3. Good health and well-being
Baby steps towards transparency in Portugal: disclosing financial transactions between the pharmaceutical industry and healthcare professionals
Over the last few decades, concerns about transparency – or lack thereof – in healthcare have risen in many countries and on several distinct levels. All over the world, the pharmaceutical industry makes direct financial transfers to healthcare professionals, such as doctors, nurses, pharmacists, and patient associations, in exchange for keynote talks at congresses, participation in conferences, advisory boards, and industry organized trainings, among others.
Research has shown that financial ties between the pharmaceutical industry and healthcare professionals can influence treatment decisions by physicians, introducing bias in clinical practice, decision-making, and policy. In most countries, these transfers are not disclosed and patients cannot know whether their doctor has financial connections to the company whose drug they is prescribing (the United States being a notable exception).

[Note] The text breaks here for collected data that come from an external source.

-- pv_equiv track=rewrite | github.com/lixiaochen-code/python | python/实验报告/实验八/demo.py | climbStairs2
-- ===== SOURCE A (Python) =====
-- def climbStairs2(n):
--     #递归法
--     first3 = {1:1, 2:2, 3:4}
--     if n in first3.keys():
--         return first3[n]
--     else:
--         return climbStairs2(n-1) + \
--         climbStairs2(n-2) + \
--         climbStairs2(n-3)
-- ===== SOURCE B (Python) =====
-- def climbStairs2(n):
--     # Bottom-up DP: keep only the last three tribonacci values.
--     a, b, c = 0, 0, 1
--     for _ in range(n):
--         a, b, c = b, c, a + b + c
--     return c
-- ===== Notes on version B (the rewrite author's own statement) =====
-- stated objective: faster
-- what changed: Replaced the naive triple-branch recursion with a bottom-up loop carrying only the last three tribonacci values; intended as asymptotically faster — a timing run could not confirm a ratio because A does not finish on the measured sizes.
-- outside the precondition, e.g. on climbStairs2(0): A raises RecursionError, B returns 1
import Mathlib
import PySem

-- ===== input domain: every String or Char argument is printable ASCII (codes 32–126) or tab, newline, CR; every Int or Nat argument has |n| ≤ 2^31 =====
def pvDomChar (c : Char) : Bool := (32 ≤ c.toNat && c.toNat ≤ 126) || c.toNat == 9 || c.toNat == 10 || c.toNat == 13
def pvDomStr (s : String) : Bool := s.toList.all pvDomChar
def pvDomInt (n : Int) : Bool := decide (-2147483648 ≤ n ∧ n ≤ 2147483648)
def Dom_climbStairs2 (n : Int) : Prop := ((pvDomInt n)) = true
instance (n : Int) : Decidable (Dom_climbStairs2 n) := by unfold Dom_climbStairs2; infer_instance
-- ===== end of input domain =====

-- B replaces A's triple recursion by a bottom-up loop carrying the last three values; intended as asymptotically faster (a timing run could not confirm a ratio: A does not finish on the measured sizes).

-- ===== PORT A =====
-- A's recursion on an Int argument; `fuel` only makes it total (Python diverges for n ≤ 0).
def climbStairs2A (fuel : Nat) (n : Int) : Int :=
  match fuel with
  | 0 => 0
  | f + 1 =>
    if n = 1 then 1
    else if n = 2 then 2
    else if n = 3 then 4
    else climbStairs2A f (n - 1) + climbStairs2A f (n - 2) + climbStairs2A f (n - 3)

def climbStairs2 (n : Int) : Int := climbStairs2A n.toNat n

-- ===== PORT B =====
-- the loop `for _ in range(n): a,b,c = b,c,a+b+c`
def climbStairs2B : Nat → Int × Int × Int → Int × Int × Int
  | 0, s => s
  | k + 1, (a, b, c) => climbStairs2B k (b, c, a + b + c)

def climbStairs2_alt (n : Int) : Int := (climbStairs2B n.toNat (0, 0, 1)).2.2

-- ===== PRECONDITION & SPEC =====
-- Pre_ excludes n ≤ 0, where the Python A recurses forever (RecursionError).
def Pre_climbStairs2 (n : Int) : Prop := 1 ≤ n
instance (n : Int) : Decidable (Pre_climbStairs2 n) := by unfold Pre_climbStairs2; infer_instance
def pvWitness_climbStairs2 : Int := 5

def Spec_climbStairs2 (n : Int) (out : Int) : Prop := out = climbStairs2_alt n
instance (n : Int) (out : Int) : Decidable (Spec_climbStairs2 n out) := by unfold Spec_climbStairs2; infer_instance

-- ===== CLAIM (what is proved, stated in full; the proofs are below) =====
def Claim_equal_climbStairs2 : Prop := ∀ (n : Int), Dom_climbStairs2 n → Pre_climbStairs2 n → Spec_climbStairs2 n (climbStairs2 n)

-- ===== LEMMAS AND PROOFS =====

-- reference sequence: u 0 = 0, u 1 = 0, u 2 = 1, u (m+3) = u m + u (m+1) + u (m+2)
def pvU : Nat → Int
  | 0 => 0
  | 1 => 0
  | 2 => 1
  | m + 3 => pvU m + pvU (m + 1) + pvU (m + 2)

lemma climbB_invariant (k : Nat) : ∀ (i : Nat),
    climbStairs2B k (pvU i, pvU (i + 1), pvU (i + 2)) =
      (pvU (i + k), pvU (i + k + 1), pvU (i + k + 2)) := by
  induction k with
  | zero => intro i; simp [climbStairs2B]
  | succ k ih =>
    intro i
    have h3 : pvU i + pvU (i + 1) + pvU (i + 2) = pvU (i + 3) := rfl
    rw [climbStairs2B, h3]
    have h := ih (i + 1)
    have a1 : i + 1 + k = i + (k + 1) := by omega
    rw [a1] at h
    exact h

lemma alt_eq_u (n : Int) : climbStairs2_alt n = pvU (n.toNat + 2) := by
  have h := climbB_invariant n.toNat 0
  have h0 : pvU 0 = 0 := rfl
  have h1 : pvU 1 = 0 := rfl
  have h2 : pvU 2 = 1 := rfl
  rw [h0, h1, h2] at h
  simp only [Nat.zero_add] at h
  simp [climbStairs2_alt, h]

lemma climbA_eq_u : ∀ (f : Nat) (n : Int), 1 ≤ n → n.toNat ≤ f →
    climbStairs2A f n = pvU (n.toNat + 2) := by
  intro f
  induction f with
  | zero => intro n h1 h2; omega
  | succ f ih =>
    intro n h1 h2
    rw [climbStairs2A]
    by_cases e1 : n = 1
    · subst e1; simp [pvU]
    · by_cases e2 : n = 2
      · subst e2; simp [pvU]
      · by_cases e3 : n = 3
        · subst e3
          norm_num
          decide
        · simp [e1, e2, e3]
          have h4 : 4 ≤ n := by omega
          have r1 := ih (n - 1) (by omega) (by omega)
          have r2 := ih (n - 2) (by omega) (by omega)
          have r3 := ih (n - 3) (by omega) (by omega)
          rw [r1, r2, r3]
          have t1 : (n - 1).toNat + 2 = n.toNat + 1 := by omega
          have t2 : (n - 2).toNat + 2 = n.toNat := by omega
          have t3 : (n - 3).toNat + 2 = n.toNat - 1 := by omega
          have hm : n.toNat + 2 = (n.toNat - 1) + 3 := by omega
          rw [t1, t2, t3, hm, pvU]
          have h1' : n.toNat - 1 + 1 = n.toNat := by omega
          have h2' : n.toNat - 1 + 2 = n.toNat + 1 := by omega
          rw [h1', h2']
          ring

-- ===== VERDICT (by name: the statement is the Claim_ definition above) =====
theorem climbStairs2_spec : Claim_equal_climbStairs2 := by
  intro n _ hpre
  unfold Spec_climbStairs2 climbStairs2
  rw [climbA_eq_u n.toNat n hpre (le_refl _), alt_eq_u]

With Decreto-Lei 20/2013, published on the 14th of February, Portugal established a framework for mandatory disclosure of financial ties between the pharmaceutical industry and healthcare professionals. One important goal of this framework was to have a digital platform where all such transactions would be stored and easily accessible by any stakeholder.
That platform is hosted at the website of Infarmed IP, the national authority of medicines and health products, and can be accessed here. All transactions over 60€ are recorded in this platform. For each transaction, one can see the identity of the contributing and receiving entities, the amount of the transaction, and its purpose.
However, the platform does not enable users to make use of any of that information without a considerable investment in terms of time and effort.
The most important issue, from the viewpoint of patients, is that there is no search tool. Thus, patients cannot look up their doctors to see whether they have financial ties with the pharmaceutical industry and the extent of such ties. The data is there, but patients cannot easily make use of it.
More broadly, there is no possibility of downloading the data in order to conduct a statistical analysis. As a result, society cannot easily learn about the characteristics of the financial transactions taking place between the pharmaceutical industry and healthcare professionals.
How much do transfers between the pharmaceutical industry and healthcare professionals amount to, annually? How much is a given patient association or physician receiving from pharmaceutical companies? Are transfers heavily concentrated amongst a small set of high-profile clinicians? How do these transfers behave around the product launch by a pharmaceutical company? These are all important questions that we could potentially get answers to, if only the transparency platform were more user-friendly.
Unfortunately, other European countries are not doing any better. Most of them have no government-imposed disclosure requirements and the industry has developed its own transparency measures. This results in a large degree of heterogeneity among countries regarding, for example, the nature of the transactions that should be reported. Moreover, most countries do not have a centralized platform where a full registry of the financial transactions between the pharmaceutical industry and healthcare providers is located: in Germany, Spain, Italy and Sweden, such data are only available on each individual company’s website or as separate PDFs on the industry association’s webpage.
Overall, European countries need to increase transparency regarding financial ties between the pharmaceutical industry and healthcare professionals. Government-imposed disclosures are a step in the right direction, but there is still a long way to go. Inspiration for enhancing the ease of accessibility and use of such data can be drawn from the United States.